(Collected data entries)
---*---
-- ===== LEMMAS AND PROOFS =====

theorem prefixList_aux (c : Char) : ∀ (us : List Char) (acc : List Int) (t : Int),
    (us.foldl (fun (st : List Int × Int) ch =>
      let t := if ch == c then st.2 + 1 else st.2
      (st.1 ++ [t], t)) (acc, t)).1
    = acc ++ (List.range us.length).map (fun q => t + ((us.take (q + 1)).count c : Int)) := by
  intro us
  induction us with
  | nil => simp
  | cons ch us ih =>
    intro acc t
    simp only [List.foldl_cons]
    rw [ih]
    by_cases h : ch == c <;>
      simp [h, List.range_succ_eq_map, List.take_succ_cons, List.count_cons, List.map_map,
        Function.comp]
    all_goals intro a _; ring

theorem prefixList_eq (used : List Char) (c : Char) :
    prefixList used c = (0 : Int) :: (List.range used.length).map
      (fun q => (((used.take (q + 1)).count c : Nat) : Int)) := by
  unfold prefixList
  rw [prefixList_aux]
  simp

theorem prefixList_getD (used : List Char) (c : Char) (p : Nat) (hp : p ≤ used.length) :
    PySem.List.pyGetD (prefixList used c) ((p : Nat) : Int) 0 = (((used.take p).count c : Nat) : Int) := by
  rw [PySem.List.pyGetD_natCast, prefixList_eq]
  cases p with
  | zero => simp
  | succ q =>
    have hq : q < used.length := by omega
    simp [List.getD, hq]

theorem pair_cond (tl : List Char) (n k i j : Int)
    (hn : n ≤ (tl.length : Int))
    (hi0 : 0 ≤ i) (hij : i + 1 ≤ j) (hjn : j < n) (hcase : i = 0 → j < n - 1) :
    ((PySem.List.pyGetD ((PySem.List.sorted
        (PySem.Dict.counter (PySem.List.slice tl none (some i) ++
          PySem.List.slice tl (some (j + 1)) (some (n + 1)))).items
        (fun p => p.2) true).take 2) 0 (' ', 0)).2 ≤ k)
    ↔ (((PySem.List.sorted ((PySem.Set.ofList (PySem.List.slice tl none (some (min (n + 1) (tl.length : Int))))).filter
            (fun c => decide (((PySem.List.slice tl none (some (min (n + 1) (tl.length : Int)))).count c : Int) > k)))
          (fun c => c) false).map
          (fun c => (c, prefixList (PySem.List.slice tl none (some (min (n + 1) (tl.length : Int)))) c))).all
        (fun p => decide (PySem.List.pyGetD p.2 i 0
          + PySem.List.pyGetD p.2 (min (n + 1) (tl.length : Int)) 0
          - PySem.List.pyGetD p.2 (j + 1) 0 ≤ k)) = true) := by
  -- basic arithmetic facts
  have hn3 : 3 ≤ n := by
    rcases eq_or_lt_of_le hi0 with h0 | h0
    · have := hcase h0.symm; omega
    · omega
  have hm : (3 : Int) ≤ (tl.length : Int) := le_trans hn3 hn
  set m : Nat := tl.length with hmdef
  set endI : Int := min (n + 1) (m : Int) with hendI
  have hendI0 : 0 ≤ endI := by omega
  set endN : Nat := endI.toNat with hendN
  have hendNm : endN ≤ m := by omega
  have hendNn : n ≤ (endN : Int) := by omega
  set used : List Char := PySem.List.slice tl none (some endI) with hused
  have husedtake : used = tl.take endN := PySem.List.slice_to tl hendI0
  have hlenused : used.length = endN := by
    rw [husedtake, List.length_take]; omega
  set i' : Nat := i.toNat with hi'
  set j1 : Nat := (j + 1).toNat with hj1
  have hiI : i = (i' : Int) := by omega
  have hjI : j + 1 = (j1 : Int) := by omega
  have hi'e : i' + 2 ≤ endN := by omega
  have hj1e : j1 ≤ endN := by omega
  -- temp_s in terms of used
  set temp_s : List Char := PySem.List.slice tl none (some i) ++
      PySem.List.slice tl (some (j + 1)) (some (n + 1)) with htemp
  have htemp_eq : temp_s = used.take i' ++ used.drop j1 := by
    rw [htemp, PySem.List.slice_to tl hi0, PySem.List.slice_toNat tl (by omega) (by omega),
      husedtake, List.take_take, List.drop_take]
    congr 1
    · congr 1; omega
    · rw [List.take_eq_take_iff]; simp [List.length_drop]; omega
  -- counts of temp_s via prefix counts
  have hcount : ∀ c : Char, ((temp_s.count c : Nat) : Int)
      = ((used.take i').count c : Nat) + ((used.count c : Nat) : Int) - ((used.take j1).count c : Nat) := by
    intro c
    have hsplit : (used.take j1).count c + (used.drop j1).count c = used.count c := by
      rw [← List.count_append, List.take_append_drop]
    rw [htemp_eq, List.count_append]
    push_cast
    omega
  -- temp_s is nonempty
  have hne : temp_s ≠ [] := by
    rw [htemp_eq]
    rcases eq_or_lt_of_le hi0 with h0 | h0
    · have hj' := hcase h0.symm
      have : (used.drop j1).length ≠ 0 := by
        rw [List.length_drop, hlenused]; omega
      simp only [ne_eq, List.append_eq_nil_iff, not_and]
      intro _ hd; rw [hd] at this; simp at this
    · have : (used.take i').length ≠ 0 := by
        rw [List.length_take, hlenused]; omega
      simp only [ne_eq, List.append_eq_nil_iff, not_and']
      intro _ ht; rw [ht] at this; simp at this
  -- every char of temp_s is a char of used
  have hsub : ∀ c : Char, c ∈ temp_s → c ∈ used := by
    intro c hc
    rw [htemp_eq] at hc
    rcases List.mem_append.mp hc with h | h
    · exact List.mem_of_mem_take h
    · exact List.mem_of_mem_drop h
  -- B side ↔ all chars of used have count ≤ k in temp_s
  have hmono : ∀ c : Char, (used.take i').count c ≤ (used.take j1).count c := by
    intro c
    have h1 : used.take i' = (used.take j1).take i' := by
      rw [List.take_take]; congr 1; omega
    rw [h1]
    exact List.Sublist.count_le c (List.take_sublist ..)
  have hB : ((((PySem.List.sorted ((PySem.Set.ofList used).filter
            (fun c => decide ((used.count c : Int) > k))) (fun c => c) false).map
          (fun c => (c, prefixList used c))).all
        (fun p => decide (PySem.List.pyGetD p.2 i 0
          + PySem.List.pyGetD p.2 endI 0
          - PySem.List.pyGetD p.2 (j + 1) 0 ≤ k)) = true)
      ↔ (∀ c : Char, c ∈ used → ((temp_s.count c : Nat) : Int) ≤ k)) := by
    rw [List.all_eq_true]
    constructor
    · intro h c hc
      by_cases hbig : (used.count c : Int) > k
      case neg =>
        have := hmono c
        have hle : temp_s.count c ≤ used.count c := by
          have h2 := hcount c; omega
        omega
      have hc' : c ∈ PySem.List.sorted ((PySem.Set.ofList used).filter
          (fun c => decide ((used.count c : Int) > k))) (fun c => c) false := by
        rw [PySem.List.mem_sorted, List.mem_filter, PySem.Set.mem_ofList]
        exact ⟨hc, decide_eq_true hbig⟩
      have := h (c, prefixList used c) (List.mem_map_of_mem hc')
      rw [decide_eq_true_iff] at this
      rw [hcount c]
      rw [hiI, hjI, show endI = ((endN : Nat) : Int) by omega] at this
      rw [prefixList_getD used c i' (by omega), prefixList_getD used c j1 (by omega),
        prefixList_getD used c endN (by omega)] at this
      have he : (used.take endN).count c = used.count c := by
        rw [List.take_of_length_le (by omega)]
      omega
    · intro h p hp
      obtain ⟨c, hc, rfl⟩ := List.mem_map.mp hp
      rw [PySem.List.mem_sorted, List.mem_filter, PySem.Set.mem_ofList] at hc
      obtain ⟨hc, -⟩ := hc
      have := h c hc
      rw [hcount c] at this
      rw [decide_eq_true_iff]
      rw [hiI, hjI, show endI = ((endN : Nat) : Int) by omega]
      rw [prefixList_getD used c i' (by omega), prefixList_getD used c j1 (by omega),
        prefixList_getD used c endN (by omega)]
      have he : (used.take endN).count c = used.count c := by
        rw [List.take_of_length_le (by omega)]
      omega
  -- A side ↔ all chars of used have count ≤ k in temp_s
  have hitems : (PySem.Dict.counter temp_s).items
      = (PySem.Set.ofList temp_s).map (fun c => (c, ((temp_s.count c : Nat) : Int))) :=
    PySem.Dict.items_counter temp_s
  obtain ⟨mhd, mtl, hsort⟩ : ∃ mhd mtl,
      PySem.List.sorted (PySem.Dict.counter temp_s).items (fun p => p.2) true = mhd :: mtl := by
    cases hs : PySem.List.sorted (PySem.Dict.counter temp_s).items (fun p => p.2) true with
    | nil =>
      exfalso
      rw [PySem.List.sorted_eq_nil_iff, hitems, List.map_eq_nil_iff] at hs
      obtain ⟨c0, ts, hts⟩ := List.exists_cons_of_ne_nil hne
      have : c0 ∈ PySem.Set.ofList temp_s := by
        rw [PySem.Set.mem_ofList, hts]; exact List.mem_cons_self ..
      rw [hs] at this; simp at this
    | cons a l => exact ⟨a, l, rfl⟩
  have hmax := PySem.List.key_head_sorted_rev_ge _ _ hsort
  have hmem : mhd ∈ (PySem.Dict.counter temp_s).items := by
    rw [← PySem.List.mem_sorted (key := fun p => p.2) (rev := true), hsort]
    exact List.mem_cons_self ..
  obtain ⟨c0, hc0set, hc0eq⟩ := List.mem_map.mp (hitems ▸ hmem)
  have hc0 : c0 ∈ temp_s := (PySem.Set.mem_ofList _ _).mp hc0set
  have hA : ((PySem.List.pyGetD ((PySem.List.sorted
        (PySem.Dict.counter temp_s).items (fun p => p.2) true).take 2) 0 (' ', 0)).2 ≤ k)
      ↔ (∀ c : Char, c ∈ used → ((temp_s.count c : Nat) : Int) ≤ k) := by
    rw [hsort]
    have h0 : PySem.List.pyGetD ((mhd :: mtl).take 2) 0 (' ', 0) = mhd := by
      rw [List.take_succ_cons, PySem.List.pyGetD_zero_cons]
    rw [h0]
    constructor
    · intro h c hc
      by_cases hct : c ∈ temp_s
      · have h1 : (c, ((temp_s.count c : Nat) : Int)) ∈ (PySem.Dict.counter temp_s).items := by
          rw [hitems]
          exact List.mem_map_of_mem ((PySem.Set.mem_ofList _ _).mpr hct)
        exact le_trans (hmax _ h1) h
      · have hz : temp_s.count c = 0 := List.count_eq_zero.mpr hct
        have hpos : 0 < temp_s.count c0 := List.count_pos_iff.mpr hc0
        have hm2 : mhd.2 = ((temp_s.count c0 : Nat) : Int) := by rw [← hc0eq]
        omega
    · intro h
      have hm2 : mhd.2 = ((temp_s.count c0 : Nat) : Int) := by rw [← hc0eq]
      rw [hm2]
      exact h c0 (hsub c0 hc0)
  exact hA.trans hB.symm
---*---
What the task asks: Give an exact copy of every line from the one holding "(PySem.Set.ofList temp_s).map (fun" through the end of the records, both included, and no other lines.

Reply to the exercise:
      = (PySem.Set.ofList temp_s).map (fun c => (c, ((temp_s.count c : Nat) : Int))) :=
    PySem.Dict.items_counter temp_s
  obtain ⟨mhd, mtl, hsort⟩ : ∃ mhd mtl,
      PySem.List.sorted (PySem.Dict.counter temp_s).items (fun p => p.2) true = mhd :: mtl := by
    cases hs : PySem.List.sorted (PySem.Dict.counter temp_s).items (fun p => p.2) true with
    | nil =>
      exfalso
      rw [PySem.List.sorted_eq_nil_iff, hitems, List.map_eq_nil_iff] at hs
      obtain ⟨c0, ts, hts⟩ := List.exists_cons_of_ne_nil hne
      have : c0 ∈ PySem.Set.ofList temp_s := by
        rw [PySem.Set.mem_ofList, hts]; exact List.mem_cons_self ..
      rw [hs] at this; simp at this
    | cons a l => exact ⟨a, l, rfl⟩
  have hmax := PySem.List.key_head_sorted_rev_ge _ _ hsort
  have hmem : mhd ∈ (PySem.Dict.counter temp_s).items := by
    rw [← PySem.List.mem_sorted (key := fun p => p.2) (rev := true), hsort]
    exact List.mem_cons_self ..
  obtain ⟨c0, hc0set, hc0eq⟩ := List.mem_map.mp (hitems ▸ hmem)
  have hc0 : c0 ∈ temp_s := (PySem.Set.mem_ofList _ _).mp hc0set
  have hA : ((PySem.List.pyGetD ((PySem.List.sorted
        (PySem.Dict.counter temp_s).items (fun p => p.2) true).take 2) 0 (' ', 0)).2 ≤ k)
      ↔ (∀ c : Char, c ∈ used → ((temp_s.count c : Nat) : Int) ≤ k) := by
    rw [hsort]
    have h0 : PySem.List.pyGetD ((mhd :: mtl).take 2) 0 (' ', 0) = mhd := by
      rw [List.take_succ_cons, PySem.List.pyGetD_zero_cons]
    rw [h0]
    constructor
    · intro h c hc
      by_cases hct : c ∈ temp_s
      · have h1 : (c, ((temp_s.count c : Nat) : Int)) ∈ (PySem.Dict.counter temp_s).items := by
          rw [hitems]
          exact List.mem_map_of_mem ((PySem.Set.mem_ofList _ _).mpr hct)
        exact le_trans (hmax _ h1) h
      · have hz : temp_s.count c = 0 := List.count_eq_zero.mpr hct
        have hpos : 0 < temp_s.count c0 := List.count_pos_iff.mpr hc0
        have hm2 : mhd.2 = ((temp_s.count c0 : Nat) : Int) := by rw [← hc0eq]
        omega
    · intro h
      have hm2 : mhd.2 = ((temp_s.count c0 : Nat) : Int) := by rw [← hc0eq]
      rw [hm2]
      exact h c0 (hsub c0 hc0)
  exact hA.trans hB.symm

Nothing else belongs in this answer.